• BRIEF:
Whenever a line of the material contains the string "generalizing", it should be copied.

• AVAILABLE DATA:

-- pv_equiv track=rewrite | github.com/terr1blec/FF-ASDNET | DataProcess/staclassification.py | hard
-- ===== SOURCE A (Python) =====
-- def hard(participant, sample, samplelabel, samplepre):
--     prelabel = []
--     for i in range(len(participant) - 1):
--         record0 = []
--         e = 0
--         for j in range(len(sample)):
--             if sample[j][:-1] == participant[i]:
--                 record0.append(samplelabel[j])
--         if record0.count(1) >= record0.count(0):
--             prelabel.append(1)
--         else:
--             prelabel.append(0)
--     return prelabel
-- ===== SOURCE B (Python) =====
-- def hard(participant, sample, samplelabel, samplepre):
--     # One pass over the samples builds key -> (count of label 1, count of label 0);
--     # each participant is then a single dict lookup.
--     counts = {}
--     for key, lab in zip(sample, samplelabel):
--         k = tuple(key[:-1])
--         c1, c0 = counts.get(k, (0, 0))
--         counts[k] = (c1 + (1 if lab == 1 else 0), c0 + (1 if lab == 0 else 0))
--     prelabel = []
--     for p in participant[:-1]:
--         c1, c0 = counts.get(tuple(p), (0, 0))
--         prelabel.append(1 if c1 >= c0 else 0)
--     return prelabel
-- ===== Notes on version B (the rewrite author's own statement) =====
-- stated objective: faster
-- what changed: B replaces A's per-participant rescan of all samples by one pass that indexes samples into a dict keyed by sample[:-1] holding (count of label 1, count of label 0), so each participant becomes a single lookup.
import Mathlib
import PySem

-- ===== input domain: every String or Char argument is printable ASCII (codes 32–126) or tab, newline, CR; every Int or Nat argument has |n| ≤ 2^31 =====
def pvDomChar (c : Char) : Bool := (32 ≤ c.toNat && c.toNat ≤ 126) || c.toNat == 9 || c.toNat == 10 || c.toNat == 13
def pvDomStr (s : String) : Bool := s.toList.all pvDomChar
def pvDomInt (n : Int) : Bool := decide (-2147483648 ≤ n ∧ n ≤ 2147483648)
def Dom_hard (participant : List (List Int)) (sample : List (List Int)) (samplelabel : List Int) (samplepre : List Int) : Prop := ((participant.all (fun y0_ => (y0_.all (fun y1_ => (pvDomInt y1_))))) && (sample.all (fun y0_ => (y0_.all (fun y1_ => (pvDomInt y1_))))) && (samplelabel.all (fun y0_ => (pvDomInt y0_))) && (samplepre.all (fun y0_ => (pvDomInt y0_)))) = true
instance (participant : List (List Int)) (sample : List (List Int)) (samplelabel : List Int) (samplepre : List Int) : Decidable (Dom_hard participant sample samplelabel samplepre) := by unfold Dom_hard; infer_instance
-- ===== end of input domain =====

-- B builds a dict of (count of 1s, count of 0s) per sample key in one pass, replacing A's
-- per-participant rescan of all samples (objective: faster). Equivalence is about the return value.

-- ===== PORT A =====
def hard (participant : List (List Int)) (sample : List (List Int)) (samplelabel : List Int) (samplepre : List Int) : List Int :=
  (List.range (participant.length - 1)).foldl (fun prelabel i =>
    let record0 : List Int :=
      (List.range sample.length).foldl (fun r j =>
        if (sample.getD j []).dropLast = participant.getD i [] then
          r ++ [samplelabel.getD j 0]
        else r) []
    prelabel ++ [if record0.count 1 ≥ record0.count 0 then 1 else 0]) []

-- ===== PORT B =====
def hard_alt (participant : List (List Int)) (sample : List (List Int)) (samplelabel : List Int) (samplepre : List Int) : List Int :=
  let counts : PySem.Dict (List Int) (Int × Int) :=
    (sample.zip samplelabel).foldl (fun d q =>
      let k := q.1.dropLast
      let c := d.getD k (0, 0)
      d.insert k (c.1 + (if q.2 = 1 then 1 else 0), c.2 + (if q.2 = 0 then 1 else 0)))
      PySem.Dict.empty
  participant.dropLast.map (fun p =>
    let c := counts.getD p (0, 0)
    if c.1 ≥ c.2 then 1 else 0)

-- ===== PRECONDITION & SPEC =====
-- Pre_ excludes exactly the inputs on which A raises IndexError: a sample whose key prefix
-- matches some used participant but whose index has no entry in samplelabel.
def Pre_hard (participant : List (List Int)) (sample : List (List Int)) (samplelabel : List Int) (samplepre : List Int) : Prop :=
  ∀ j < sample.length, (sample.getD j []).dropLast ∈ participant.dropLast → j < samplelabel.length
instance (participant : List (List Int)) (sample : List (List Int)) (samplelabel : List Int) (samplepre : List Int) : Decidable (Pre_hard participant sample samplelabel samplepre) := by unfold Pre_hard; infer_instance

def pvWitness_hard : List (List Int) × List (List Int) × List Int × List Int :=
  ([[1], [0]], [[1, 2]], [1], [0])

def Spec_hard (participant : List (List Int)) (sample : List (List Int)) (samplelabel : List Int) (samplepre : List Int) (out : List Int) : Prop := out = hard_alt participant sample samplelabel samplepre
instance (participant : List (List Int)) (sample : List (List Int)) (samplelabel : List Int) (samplepre : List Int) (out : List Int) : Decidable (Spec_hard participant sample samplelabel samplepre out) := by unfold Spec_hard; infer_instance

-- ===== CLAIM (what is proved, stated in full; the proofs are below) =====
def Claim_equal_hard : Prop := ∀ (participant : List (List Int)) (sample : List (List Int)) (samplelabel : List Int) (samplepre : List Int), Dom_hard participant sample samplelabel samplepre → Pre_hard participant sample samplelabel samplepre → Spec_hard participant sample samplelabel samplepre (hard participant sample samplelabel samplepre)
-- ===== LEMMAS AND PROOFS =====

-- the number of samples with key k and label v, over the zipped (sample, label) list
def cntKV (k : List Int) (v : Int) (L : List (List Int × Int)) : Nat :=
  L.countP (fun q => decide (q.1.dropLast = k) && decide (q.2 = v))

-- B's dict invariant: after folding the zipped list, the entry at k holds the two counts
lemma dict_inv (L : List (List Int × Int)) (d : PySem.Dict (List Int) (Int × Int)) (k : List Int) :
    ((L.foldl (fun d q =>
        let k' := q.1.dropLast
        let c := d.getD k' (0, 0)
        d.insert k' (c.1 + (if q.2 = 1 then 1 else 0), c.2 + (if q.2 = 0 then 1 else 0))) d).getD k (0, 0))
    = ((d.getD k (0, 0)).1 + (cntKV k 1 L : Int), (d.getD k (0, 0)).2 + (cntKV k 0 L : Int)) := by
  induction L generalizing d with
  | nil => simp [cntKV]
  | cons q L ih =>
      simp only [List.foldl_cons, ih, cntKV, List.countP_cons]
      by_cases hk : q.1.dropLast = k
      · subst hk
        simp [PySem.Dict.getD_insert_self]
        constructor <;> by_cases h1 : q.2 = 1 <;> by_cases h0 : q.2 = 0 <;>
          simp_all <;> ring
      · simp [PySem.Dict.getD_insert_of_ne _ _ _ (Ne.symm hk), hk]

-- A's inner count: under the in-range condition, counting v in record0 counts the zipped pairs
lemma inner_count (xs : List (List Int)) (ys : List Int) (p : List Int) (v : Int)
    (H : ∀ j < xs.length, (xs.getD j []).dropLast = p → j < ys.length) :
    (List.range xs.length).countP
        (fun j => decide ((xs.getD j []).dropLast = p) && decide (ys.getD j 0 = v))
      = cntKV p v (xs.zip ys) := by
  induction xs generalizing ys with
  | nil => simp [cntKV]
  | cons x xs ih =>
      simp only [List.length_cons]
      rw [List.range_succ_eq_map]
      cases ys with
      | nil =>
          have hx : ¬ x.dropLast = p := fun h => by
            have h0 := H 0 (by simp) (by simpa using h); simp at h0
          rw [List.countP_eq_zero.2 ?_]
          · simp [cntKV]
          · intro j hj
            simp only [List.mem_cons, List.mem_map] at hj
            rcases hj with rfl | ⟨i, hi, rfl⟩
            · simp [hx]
            · have hlt := List.mem_range.1 hi
              have hni : ¬ (xs.getD i []).dropLast = p := fun h => by
                have h0 := H (i + 1) (by simp [hlt]) (by simpa using h); simp at h0
              simp only [List.getD] at hni ⊢
              simp [hni]
      | cons y ys =>
          simp only [List.countP_cons, List.countP_map, Function.comp_def,
            List.getD_cons_succ, List.getD_cons_zero]
          rw [ih ys (fun j hj hm => by
            have h2 := H (j + 1) (by simp [Nat.succ_lt_succ hj]) (by simpa using hm)
            simpa using h2)]
          simp [cntKV, List.countP_cons]

-- turn an index loop over range n into a map over the taken prefix
lemma map_range_getD {α β : Type} (xs : List α) (n : Nat) (d : α) (g : α → β) (hn : n ≤ xs.length) :
    (List.range n).map (fun i => g (xs.getD i d)) = (xs.take n).map g := by
  induction n with
  | zero => simp
  | succ n ih =>
      rw [List.range_succ, List.map_append, ih (by omega)]
      have h1 : xs.take (n + 1) = xs.take n ++ [xs[n]] := by
        rw [List.take_add_one, List.getElem?_eq_getElem (by omega)]
        rfl
      rw [h1, List.map_append]
      simp only [List.map_cons, List.map_nil,
        List.getD_eq_getElem xs d (show n < xs.length by omega)]
      rfl

-- count of v in the filtered-mapped record0, as a countP over range
lemma record0_count (xs : List (List Int)) (ys : List Int) (p : List Int) (v : Int) :
    (((List.range xs.length).filter (fun j => decide ((xs.getD j []).dropLast = p))).map
        (fun j => ys.getD j 0)).count v
      = (List.range xs.length).countP
          (fun j => decide ((xs.getD j []).dropLast = p) && decide (ys.getD j 0 = v)) := by
  rw [List.count_eq_countP, List.countP_map, List.countP_filter]
  apply List.countP_congr
  intro j _
  simp [Function.comp, and_comm]

-- ===== VERDICT (by name: the statement is the Claim_ definition above) =====
theorem hard_spec : Claim_equal_hard := by
  intro participant sample samplelabel samplepre _ hpre
  unfold Spec_hard hard hard_alt
  -- outer loop: fold of appends = map over range, then map over the dropLast prefix
  rw [PySem.List.foldl_append_singleton_eq_map]
  rw [map_range_getD participant (participant.length - 1) []
        (fun p => if ((((List.range sample.length).foldl (fun r j =>
            if (sample.getD j []).dropLast = p then r ++ [samplelabel.getD j 0] else r) []).count 1)
            ≥ (((List.range sample.length).foldl (fun r j =>
            if (sample.getD j []).dropLast = p then r ++ [samplelabel.getD j 0] else r) []).count 0))
          then (1 : Int) else 0)
        (by omega)]
  rw [← List.dropLast_eq_take]
  simp only [List.nil_append]
  apply List.map_congr_left
  intro p hp
  have H : ∀ j < sample.length, (sample.getD j []).dropLast = p → j < samplelabel.length :=
    fun j hj hm => hpre j hj (hm ▸ hp)
  have hfold : ∀ v : Int,
      (((List.range sample.length).foldl (fun r j =>
          if (sample.getD j []).dropLast = p then r ++ [samplelabel.getD j 0] else r) []).count v)
        = cntKV p v (sample.zip samplelabel) := by
    intro v
    have hconv : (List.range sample.length).foldl (fun r j =>
          if (sample.getD j []).dropLast = p then r ++ [samplelabel.getD j 0] else r) []
        = ((List.range sample.length).filter
            (fun j => decide ((sample.getD j []).dropLast = p))).map (fun j => samplelabel.getD j 0) := by
      have h := PySem.List.foldl_append_if (fun j => decide ((sample.getD j []).dropLast = p))
        (fun j => samplelabel.getD j 0) (List.range sample.length) []
      simpa using h
    rw [hconv, record0_count sample samplelabel p v, inner_count sample samplelabel p v H]
  rw [hfold 1, hfold 0, dict_inv]
  have hemp : (PySem.Dict.empty : PySem.Dict (List Int) (Int × Int)).getD p (0, 0) = (0, 0) := rfl
  rw [hemp]
  split_ifs with h1 h2 <;> first | rfl | (exfalso; simp at *; omega)
-- pv_equiv track=rewrite | github.com/taoyds/grappa | weak_sup/wikisql_roberta/sempar/domain_languages/wikisql_language.py | _get_slot_productions
-- ===== SOURCE A (Python) =====
-- from collections import defaultdict
-- from typing import Dict, List, NamedTuple, Set, Tuple
--
-- def _get_slot_productions(actions: Dict) -> Dict:
--     """
--     filling slots of sketches
--     """
--     new_action_dic = defaultdict(list)
--     pruned = []
--     for non_terminal, productions in actions.items():
--         if non_terminal in ["Column", "StringColumn", "NumberColumn", "str", "Date"]:
--             new_action_dic[non_terminal] = actions[non_terminal]
--         elif non_terminal in  ["Number"]:
--             new_prod_list = []
--             for prod in actions[non_terminal]:
--                 _, rhs = prod.split(" -> ")
--                 try: # if this is a terminal
--                     float(rhs)
--                     new_prod_list.append(prod)
--                 except:
--                     pass
--             new_action_dic[non_terminal] = new_prod_list
--         elif non_terminal == "List[Row]":
--             new_action_dic[non_terminal] = actions[non_terminal][:]
--
--             for prod in new_action_dic[non_terminal]:
--                _, rhs = prod.split(" -> ")
--                _t = rhs[1:-1].split(", ")[0]
--                if _t in actions:
--                    new_action_dic[_t] = actions[_t][:]
--     return new_action_dic
-- ===== SOURCE B (Python) =====
-- from collections import defaultdict
--
-- _WHITELIST = ("Column", "StringColumn", "NumberColumn", "str", "Date")
--
--
-- def _floatable(text):
--     try:
--         float(text)
--         return True
--     except Exception:
--         return False
--
--
-- def _dep_key(prod):
--     rhs = prod.split(" -> ")[1]
--     return rhs[1:-1].split(", ")[0]
--
--
-- def _get_slot_productions(actions):
--     # Stage 1: compute the output keys, in first-appearance order (dep keys of
--     # "List[Row]" productions are spliced in at the "List[Row]" position).
--     wanted = []
--     for nt in actions:
--         if nt in _WHITELIST or nt == "Number":
--             if nt not in wanted:
--                 wanted.append(nt)
--         elif nt == "List[Row]":
--             wanted.append(nt)
--             for prod in actions[nt]:
--                 t = _dep_key(prod)
--                 if t in actions and t not in wanted:
--                     wanted.append(t)
--     # Stage 2: compute each key's value (Number is always the float-filtered list).
--     out = defaultdict(list)
--     for nt in wanted:
--         if nt == "Number":
--             out[nt] = [p for p in actions[nt] if _floatable(p.split(" -> ")[1])]
--         else:
--             out[nt] = actions[nt][:]
--     return out
-- ===== Notes on version B (the rewrite author's own statement) =====
-- stated objective: alternative
-- what changed: A classifies keys in one pass while mutating a defaultdict (with the List[Row] dependency loop inserting copies mid-iteration); B decouples order from values: a first pass computes the output-key order (dependency keys spliced in at the List[Row] position, deduplicated), then a second pass computes each key's final value, always float-filtering Number.
-- intended difference: On inputs where the Number key precedes List[Row], some List[Row] production references Number and some Number production has a non-float rhs, A returns the raw Number list (the dependency copy overwrites the filtered one) while B returns the float-filtered list, which is the intended terminal-only slot list. — e.g. on _get_slot_productions([("Number", ["Number -> 10", "Number -> x"]), ("List[Row]", ["List[Row] -> (Number)"])]): A returns [("Number", ["Number -> 10", "Number -> x"]), ("List[Row]", ["List[Row] -> (Number)"])], B returns [("Number", ["Number -> 10"]), ("List[Row]", ["List[Row] -> (Number)"])]
import Mathlib
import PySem
theorem idx_to_zfold (p : List Int) : ∀ (q : List Int) (k0 best : Int), 0 ≤ k0 →
    (PySem.List.pyRange (k0 + 1) (k0 + min (p.length : Int) (q.length : Int) + 1) 1).foldl
      (fun best k => max best (k + min (PySem.List.pyGetD p (k - 1 - k0) 0)
        (PySem.List.pyGetD q (k - 1 - k0) 0))) best
    = zfold p q best k0 := by
  induction p with
  | nil =>
    intro q k0 best hk0
    have hmin : min ((List.nil (α := Int)).length : Int) ((q.length : Int)) = 0 := by
      simp only [List.length_nil, Nat.cast_zero]
      omega
    rw [hmin, zfold_nil_left, add_zero, PySem.List.pyRange_one_eq_nil (by omega)]
    rfl
  | cons x p ih =>
    intro q k0 best hk0
    cases q with
    | nil =>
      have hmin : min (((x :: p).length : Int)) ((List.nil (α := Int)).length : Int) = 0 := by
        simp only [List.length_nil, Nat.cast_zero]
        omega
      rw [hmin, zfold_nil_right, add_zero, PySem.List.pyRange_one_eq_nil (by omega)]
      rfl
    | cons y q =>
      have hmin : min (((x :: p).length : Int)) (((y :: q).length : Int))
          = min ((p.length : Int)) ((q.length : Int)) + 1 := by
        simp only [List.length_cons]
        push_cast
        omega
      have hminnn : (0 : Int) ≤ min ((p.length : Int)) ((q.length : Int)) := by
        have := Int.natCast_nonneg p.length
        have := Int.natCast_nonneg q.length
        omega
      rw [hmin, PySem.List.pyRange_one_cons (by omega), List.foldl_cons]
      have hidx : k0 + 1 - 1 - k0 = (0 : Int) := by ring
      simp only [hidx, PySem.List.pyGetD_zero_cons]
      have hcongr : (PySem.List.pyRange (k0 + 1 + 1) (k0 + (min ((p.length : Int)) ((q.length : Int)) + 1) + 1) 1).foldl
          (fun best k => max best (k + min (PySem.List.pyGetD (x :: p) (k - 1 - k0) 0)
            (PySem.List.pyGetD (y :: q) (k - 1 - k0) 0)))
          (max best ((k0 + 1) + min x y))
        = (PySem.List.pyRange ((k0 + 1) + 1) ((k0 + 1) + min ((p.length : Int)) ((q.length : Int)) + 1) 1).foldl
          (fun best k => max best (k + min (PySem.List.pyGetD p (k - 1 - (k0 + 1)) 0)
            (PySem.List.pyGetD q (k - 1 - (k0 + 1)) 0)))
          (max best ((k0 + 1) + min x y)) := by
        rw [show k0 + (min ((p.length : Int)) ((q.length : Int)) + 1) + 1
            = (k0 + 1) + min ((p.length : Int)) ((q.length : Int)) + 1 by ring]
        apply PySem.List.foldl_congr_mem
        intro acc k hk
        obtain ⟨hk1, hk2⟩ := (PySem.List.mem_pyRange_one).mp hk
        rw [show k - 1 - k0 = (k - 1 - (k0 + 1)) + 1 by ring,
          pyGetD_cons_succ_int p x _ (by omega), pyGetD_cons_succ_int q y _ (by omega)]
      rw [hcongr, ih q (k0 + 1) _ (by omega)]
      rfl

theorem idxFold_eq_zfold (p q : List Int) (best : Int) :
    idxFold p q best = zfold p q best 0 := by
  have h := idx_to_zfold p q 0 best le_rfl
  simp only [zero_add, sub_zero] at h
  unfold idxFold
  exact h

-- zAfter ignores a prefix of nonzeros
theorem zAfter_append_nonzero (l r : List Int) (h : ∀ x ∈ l, x ≠ 0) :
    zAfter (l ++ r) = zAfter r := by
  induction l with
  | nil => rfl
  | cons x l ih =>
    rw [List.cons_append, zAfter_cons, if_neg (h x (List.mem_cons_self))]
    exact ih (fun y hy => h y (List.mem_cons_of_mem x hy))

theorem takeWhile_length_le {α : Type} (p : α → Bool) (l : List α) :
    (l.takeWhile p).length ≤ l.length := by
  induction l with
  | nil => simp
  | cons x l ih =>
    rw [List.takeWhile_cons]
    split
    · simp only [List.length_cons]; omega
    · simp

theorem dropWhile_cons_head {α : Type} (p : α → Bool) (l : List α) (x : α) (xs : List α)
    (h : l.dropWhile p = x :: xs) : p x = false := by
  induction l with
  | nil => simp at h
  | cons y l ih =>
    rw [List.dropWhile_cons] at h
    split at h
    · exact ih h
    · next hy =>
      cases h
      simpa using hy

• ANSWER BELOW:
  induction L generalizing d with
  induction xs generalizing ys with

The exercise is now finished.